The following loop just updates a matrix by adding the previous state of the matrix with the powering of the matrix.

```
p2 <- function(vec, P){
P2 <- P %^% vec[1]
for(i in vec[-1]){
P2 <- P2 + P %^% i
}
P2
}
p2(0:2, P = P)
```

```
## [,1] [,2]
## [1,] 1.01718756 0.01206923
## [2,] 0.01409565 1.01037824
```

This truly gives the same result. Let’s increase the dimension of **P** and the number of powers applied.

```
n <- 10
P <- matrix(runif(n*n, 0.01, 0.02), ncol = n, nrow = n)
mbm <- microbenchmark(
Reduce = p1(seq_len(10000), P = P),
Simple = p2(seq_len(10000), P = P),
times = 10
)
mbm
```

```
## Unit: milliseconds
## expr min lq mean median uq max neval cld
## Reduce 122.9000 124.2832 131.1854 133.8611 135.4301 136.7512 10 b
## Simple 109.7845 111.0879 113.7115 112.0759 113.4696 124.5798 10 a
```

The speed is comparable but slightly faster for the simple `for` loop, naturally the code is (much) better readable and debugging of code would be easier when using a `for` loop.

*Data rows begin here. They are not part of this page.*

-- pv_equiv track=rewrite | github.com/Tulki/advent | 2020/day06.py | countAnyoneYes
-- ===== SOURCE A (Python) =====
-- def countAnyoneYes(declarations, unionSet):
--     # End of declarations list, flush the last group's yes count.
--     if len(declarations) == 0:
--         return len(unionSet)
--     line = declarations[0]
--     # End of a group in the declarations list, flush the group's yes count and continue.
--     if line == '':
--         return len(unionSet) + countAnyoneYes(declarations[1:], set())
--
--     for char in line:
--         unionSet.add(char)
--
--     return countAnyoneYes(declarations[1:], unionSet)
-- ===== SOURCE B (Python) =====
-- def countAnyoneYes(declarations, unionSet):
--     total = 0
--     cur = unionSet.copy()
--     for line in declarations:
--         if line == '':
--             total += len(cur)
--             cur = set()
--         else:
--             cur.update(line)
--     return total + len(cur)
-- ===== Notes on version B (the rewrite author's own statement) =====
-- stated objective: faster
-- what changed: Replaced the O(n^2) recursion (which slices declarations[1:] on every call and can overflow the recursion stack) by a single iterative pass that keeps a running total and the current group's set.
import Mathlib
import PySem

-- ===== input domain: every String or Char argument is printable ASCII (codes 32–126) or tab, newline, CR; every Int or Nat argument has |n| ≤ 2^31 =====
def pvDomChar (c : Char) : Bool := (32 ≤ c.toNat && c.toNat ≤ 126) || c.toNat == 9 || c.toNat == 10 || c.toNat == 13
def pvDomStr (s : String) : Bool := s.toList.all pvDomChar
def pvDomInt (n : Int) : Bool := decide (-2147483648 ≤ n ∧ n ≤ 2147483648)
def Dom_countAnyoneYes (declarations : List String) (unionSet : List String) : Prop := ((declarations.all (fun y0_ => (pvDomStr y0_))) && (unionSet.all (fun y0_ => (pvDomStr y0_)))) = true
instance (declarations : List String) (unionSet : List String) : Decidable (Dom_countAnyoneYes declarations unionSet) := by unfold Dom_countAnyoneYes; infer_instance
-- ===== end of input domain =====

-- B replaces A's recursion (which copies declarations[1:] at every step) by one iterative pass with a
-- running total; equivalence is about the RETURN value only (A mutates its unionSet argument in place).

-- ===== PORT A =====
def countAnyoneYes (declarations : List String) (unionSet : List String) : Int :=
  match declarations with
  | [] => (unionSet.length : Int)
  | line :: rest =>
    if line = "" then
      (unionSet.length : Int) + countAnyoneYes rest PySem.Set.empty
    else
      countAnyoneYes rest
        (line.toList.foldl (fun s c => PySem.Set.add s (String.singleton c)) unionSet)

-- ===== PORT B =====
def countAnyoneYes_alt (declarations : List String) (unionSet : List String) : Int :=
  let st := declarations.foldl
    (fun (st : Int × PySem.Set String) line =>
      if line = "" then (st.1 + (st.2.length : Int), PySem.Set.empty)
      else (st.1, PySem.Set.update st.2 (line.toList.map String.singleton)))
    ((0 : Int), unionSet)
  st.1 + (st.2.length : Int)

-- ===== PRECONDITION & SPEC =====
def Spec_countAnyoneYes (declarations : List String) (unionSet : List String) (out : Int) : Prop := out = countAnyoneYes_alt declarations unionSet
instance (declarations : List String) (unionSet : List String) (out : Int) : Decidable (Spec_countAnyoneYes declarations unionSet out) := by unfold Spec_countAnyoneYes; infer_instance

-- ===== CLAIM (what is proved, stated in full; the proofs are below) =====
def Claim_equal_countAnyoneYes : Prop := ∀ (declarations : List String) (unionSet : List String), Dom_countAnyoneYes declarations unionSet → Spec_countAnyoneYes declarations unionSet (countAnyoneYes declarations unionSet)

-- ===== LEMMAS AND PROOFS =====

-- loop invariant: the fold's total-so-far plus the size of the current set equals
-- `total + countAnyoneYes rest cur`.
theorem countAnyoneYes_fold_inv (declarations : List String) (total : Int) (cur : List String) :
    (let st := declarations.foldl
      (fun (st : Int × PySem.Set String) line =>
        if line = "" then (st.1 + (st.2.length : Int), PySem.Set.empty)
        else (st.1, PySem.Set.update st.2 (line.toList.map String.singleton)))
      (total, cur)
     st.1 + (st.2.length : Int)) = total + countAnyoneYes declarations cur := by
  induction declarations generalizing total cur with
  | nil => simp [countAnyoneYes]
  | cons line rest ih =>
    by_cases h : line = ""
    · subst h
      simp only [List.foldl_cons, countAnyoneYes, reduceIte]
      rw [ih]
      ring
    · simp only [List.foldl_cons, countAnyoneYes, if_neg h]
      rw [ih]
      congr 1
      simp [PySem.Set.update, List.foldl_map]

-- ===== VERDICT (by name: the statement is the Claim_ definition above) =====
theorem countAnyoneYes_spec : Claim_equal_countAnyoneYes := by
  intro declarations unionSet _
  unfold Spec_countAnyoneYes countAnyoneYes_alt
  rw [countAnyoneYes_fold_inv]
  ring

Note that additional gain in computational speed can be obtained using C++ within R. This can be done, e.g. using package Rcpp . However, in this case this is not straightforward to apply and either the environment of package `expm`

must be imported within a `Rcpp`

function or a powering of a matrix method must be first implemented in C++.

# Further reading

Package data.table is incredibly efficient in terms of computational speed. Use it whenever dealing with large (rectangular) data sets. Read its vignettes, tutorials and package manual. Note that – not used here – also package dplyr is fast and very user-friendly.